Brain Behavior and Evolution | 1991
Sherry L. Stuesse; William L.R. Cruce; R. Glenn Northcutt
The distribution of cells which were immunohistochemically positive for leu-enkephalin (LENK+) or serotonin (5-HT+), two substances widely distributed in the reticular formation, was determined in two species of skates (Raja binoculata and Raja rhina) and a bat ray (Myliobatis californica). The Rajoids are closely related to the Rhinobatoids which contains Platyrhinoidis, an elasmobranch that does not have a nucleus raphe dorsalis.

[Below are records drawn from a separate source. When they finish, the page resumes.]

-- pv_equiv track=rewrite | github.com/othyagen/scribe-local | app/problem_model.py | _collect_obs_ids_for_evidence
-- ===== SOURCE A (Python) =====
-- def _collect_obs_ids_for_evidence(
--     evidence: list[str],
--     obs_index: dict[str, list[str]],
-- ) -> list[str]:
--     """Collect unique observation IDs for evidence symptom names."""
--     seen: set[str] = set()
--     result: list[str] = []
--     for item in evidence:
--         key = item.lower()
--         for obs_id in obs_index.get(key, []):
--             if obs_id not in seen:
--                 seen.add(obs_id)
--                 result.append(obs_id)
--     return result
-- ===== SOURCE B (Python) =====
-- def _collect_obs_ids_for_evidence(
--     evidence: list[str],
--     obs_index: dict[str, list[str]],
-- ) -> list[str]:
--     """Collect unique observation IDs for evidence symptom names."""
--     flat = [obs_id for item in evidence for obs_id in obs_index.get(item.lower(), [])]
--     first = {}
--     for i in range(len(flat) - 1, -1, -1):
--         first[flat[i]] = i
--     return [flat[i] for i in range(len(flat)) if first.get(flat[i]) == i]
-- ===== Notes on version B (the rewrite author's own statement) =====
-- stated objective: alternative
-- what changed: Replaces A's streaming seen-set dedup by an index-based two-pass algorithm: flatten all looked-up IDs, compute each ID's first-occurrence index with a single reverse overwrite pass over a dict, then keep exactly the positions that equal their ID's first index.
import Mathlib
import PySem

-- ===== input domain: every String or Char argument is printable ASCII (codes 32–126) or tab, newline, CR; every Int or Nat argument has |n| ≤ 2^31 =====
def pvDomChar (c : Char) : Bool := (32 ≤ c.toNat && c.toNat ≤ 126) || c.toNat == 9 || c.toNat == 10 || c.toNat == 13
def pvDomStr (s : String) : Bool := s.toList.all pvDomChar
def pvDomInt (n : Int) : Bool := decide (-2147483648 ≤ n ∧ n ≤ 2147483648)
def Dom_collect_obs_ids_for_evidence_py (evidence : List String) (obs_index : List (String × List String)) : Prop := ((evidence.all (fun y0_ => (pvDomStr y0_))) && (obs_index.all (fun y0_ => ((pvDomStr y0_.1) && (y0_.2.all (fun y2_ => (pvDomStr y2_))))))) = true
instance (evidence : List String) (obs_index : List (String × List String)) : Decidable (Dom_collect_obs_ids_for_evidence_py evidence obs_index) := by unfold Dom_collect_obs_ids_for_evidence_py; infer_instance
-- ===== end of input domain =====

-- B replaces A's streaming seen-set dedup by an index-based two-pass algorithm (reverse
-- overwrite pass recording each id's first-occurrence index, then a forward index filter);
-- objective: alternative, same asymptotic cost.

-- ===== PORT A =====
-- A's loops: state (seen, result); inner loop appends unseen ids, outer loop runs it per evidence item.
def collect_obs_ids_for_evidence_py (evidence : List String) (obs_index : List (String × List String)) : List String :=
  let st :=
    evidence.foldl (fun (st : PySem.Set String × List String) item =>
      let key := PySem.Str.lower item
      (PySem.Dict.getD (PySem.Dict.mk obs_index) key []).foldl
        (fun (st : PySem.Set String × List String) obs_id =>
          if PySem.Set.contains st.1 obs_id then st
          else (PySem.Set.add st.1 obs_id, st.2 ++ [obs_id])) st)
      (PySem.Set.empty, [])
  st.2

-- ===== PORT B =====
-- B: flatten; reverse pass 'first[flat[i]] = i' (last write per key = first occurrence);
-- keep positions equal to their id's first index.  flat[i] is ported as pyGetD with
-- default "" — exact here, the indices come from range(len(flat)) so are always in range;
-- 'first.get(flat[i])' is Dict.get? (None = none).
def collect_obs_ids_for_evidence_py_alt (evidence : List String) (obs_index : List (String × List String)) : List String :=
  let flat := evidence.flatMap (fun item => PySem.Dict.getD (PySem.Dict.mk obs_index) (PySem.Str.lower item) [])
  let first := (PySem.List.pyRange ((flat.length : Int) - 1) (-1) (-1)).foldl
      (fun (d : PySem.Dict String Int) i => d.insert (PySem.List.pyGetD flat i "") i) PySem.Dict.empty
  ((PySem.List.pyRange 0 (flat.length : Int) 1).filter
      (fun i => first.get? (PySem.List.pyGetD flat i "") == some i)).map
    (fun i => PySem.List.pyGetD flat i "")

-- ===== PRECONDITION & SPEC =====
def Spec_collect_obs_ids_for_evidence_py (evidence : List String) (obs_index : List (String × List String)) (out : List String) : Prop := out = collect_obs_ids_for_evidence_py_alt evidence obs_index
instance (evidence : List String) (obs_index : List (String × List String)) (out : List String) : Decidable (Spec_collect_obs_ids_for_evidence_py evidence obs_index out) := by unfold Spec_collect_obs_ids_for_evidence_py; infer_instance

-- ===== CLAIM (what is proved, stated in full; the proofs are below) =====
def Claim_equal_collect_obs_ids_for_evidence_py : Prop := ∀ (evidence : List String) (obs_index : List (String × List String)), Dom_collect_obs_ids_for_evidence_py evidence obs_index → Spec_collect_obs_ids_for_evidence_py evidence obs_index (collect_obs_ids_for_evidence_py evidence obs_index)

-- ===== LEMMAS AND PROOFS =====

-- A's inner step, on a diagonal state (r, r), is exactly Set.add on both components.
lemma pv_step_diag (r : List String) (x : String) :
    (if PySem.Set.contains r x then ((r : PySem.Set String), r)
     else (PySem.Set.add r x, r ++ [x]))
    = (PySem.Set.add r x, PySem.Set.add r x) := by
  by_cases h : x ∈ r <;> simp [PySem.Set.add, h]

-- Folding A's inner step over any list from a diagonal state stays diagonal and equals foldl Set.add.
lemma pv_foldl_diag (l : List String) (r : List String) :
    l.foldl (fun (st : PySem.Set String × List String) x =>
        if PySem.Set.contains st.1 x then st
        else (PySem.Set.add st.1 x, st.2 ++ [x])) (r, r)
    = (l.foldl PySem.Set.add r, l.foldl PySem.Set.add r) := by
  induction l generalizing r with
  | nil => rfl
  | cons x xs ih =>
      simp only [List.foldl_cons]
      rw [show (if PySem.Set.contains r x then ((r : PySem.Set String), r)
          else (PySem.Set.add r x, r ++ [x])) = (PySem.Set.add r x, PySem.Set.add r x)
          from pv_step_diag r x]
      exact ih _

-- A's outer fold equals folding Set.add over the flattened list of looked-up ids.
lemma pv_outer_diag (evidence : List String) (obs_index : List (String × List String)) (r : List String) :
    evidence.foldl (fun (st : PySem.Set String × List String) item =>
      (PySem.Dict.getD (PySem.Dict.mk obs_index) (PySem.Str.lower item) []).foldl
        (fun (st : PySem.Set String × List String) obs_id =>
          if PySem.Set.contains st.1 obs_id then st
          else (PySem.Set.add st.1 obs_id, st.2 ++ [obs_id])) st) (r, r)
    = ((evidence.flatMap (fun item => PySem.Dict.getD (PySem.Dict.mk obs_index) (PySem.Str.lower item) [])).foldl
        PySem.Set.add r,
       (evidence.flatMap (fun item => PySem.Dict.getD (PySem.Dict.mk obs_index) (PySem.Str.lower item) [])).foldl
        PySem.Set.add r) := by
  induction evidence generalizing r with
  | nil => rfl
  | cons e es ih =>
      simp only [List.foldl_cons, List.flatMap_cons, List.foldl_append]
      rw [pv_foldl_diag]
      exact ih _

-- find? is pointwise: congruence over the list's members.
lemma pv_find?_congr {α : Type} {p q : α → Bool} {l : List α} (h : ∀ a ∈ l, p a = q a) :
    l.find? p = l.find? q := by
  induction l with
  | nil => rfl
  | cons a t ih =>
      simp only [List.find?]
      rw [h a (List.mem_cons_self ..)]
      cases q a with
      | true => rfl
      | false => exact ih (fun b hb => h b (List.mem_cons_of_mem _ hb))

-- find? / filter on a one-element list, as an if.
lemma pv_find?_singleton (p : Int → Bool) (a : Int) :
    List.find? p [a] = if p a then some a else none := by
  cases hpa : p a <;> simp [List.find?, hpa]

lemma pv_filter_singleton (p : Int → Bool) (a : Int) :
    List.filter p [a] = if p a then [a] else [] := by
  cases hpa : p a <;> simp [hpa]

Myliobatis was chosen for an outgroup comparison. Most of the nuclei that were 5-HT+ were also LENK+. The greatest number of labeled cells was in the hypothalamus bordering the third ventricle and in the neurointermediate lobe of the pituitary. The mesencephalon was rich in cells in the ventral tegmental area bordering the red nucleus. In both genera, there were numerous 5-HT+ and LENK+ fusiform cells paralleling the ventral surface of the metencephalon and myelencephalon. These cells were located in several reticular nuclei but were especially prominent in nucleus reticularis (n.r.) pontis oralis, n.r. magnocellularis, and n.r. paragigantocellularis lateralis. The latter nucleus contained fewer LENK+ than 5-HT+ cells. In both genera, 5-HT+ and LENK+ cells were located in raphe pallidus, raphe obscurus, raphe magnus, raphe centralis superior, and raphe linearis. Minor differences in distribution of the remaining 5-HT+ and LENK+ cell groups were found, but these representative elasmobranchs lack a dorsal raphe nucleus which, in mammals, is the largest serotoninergic group.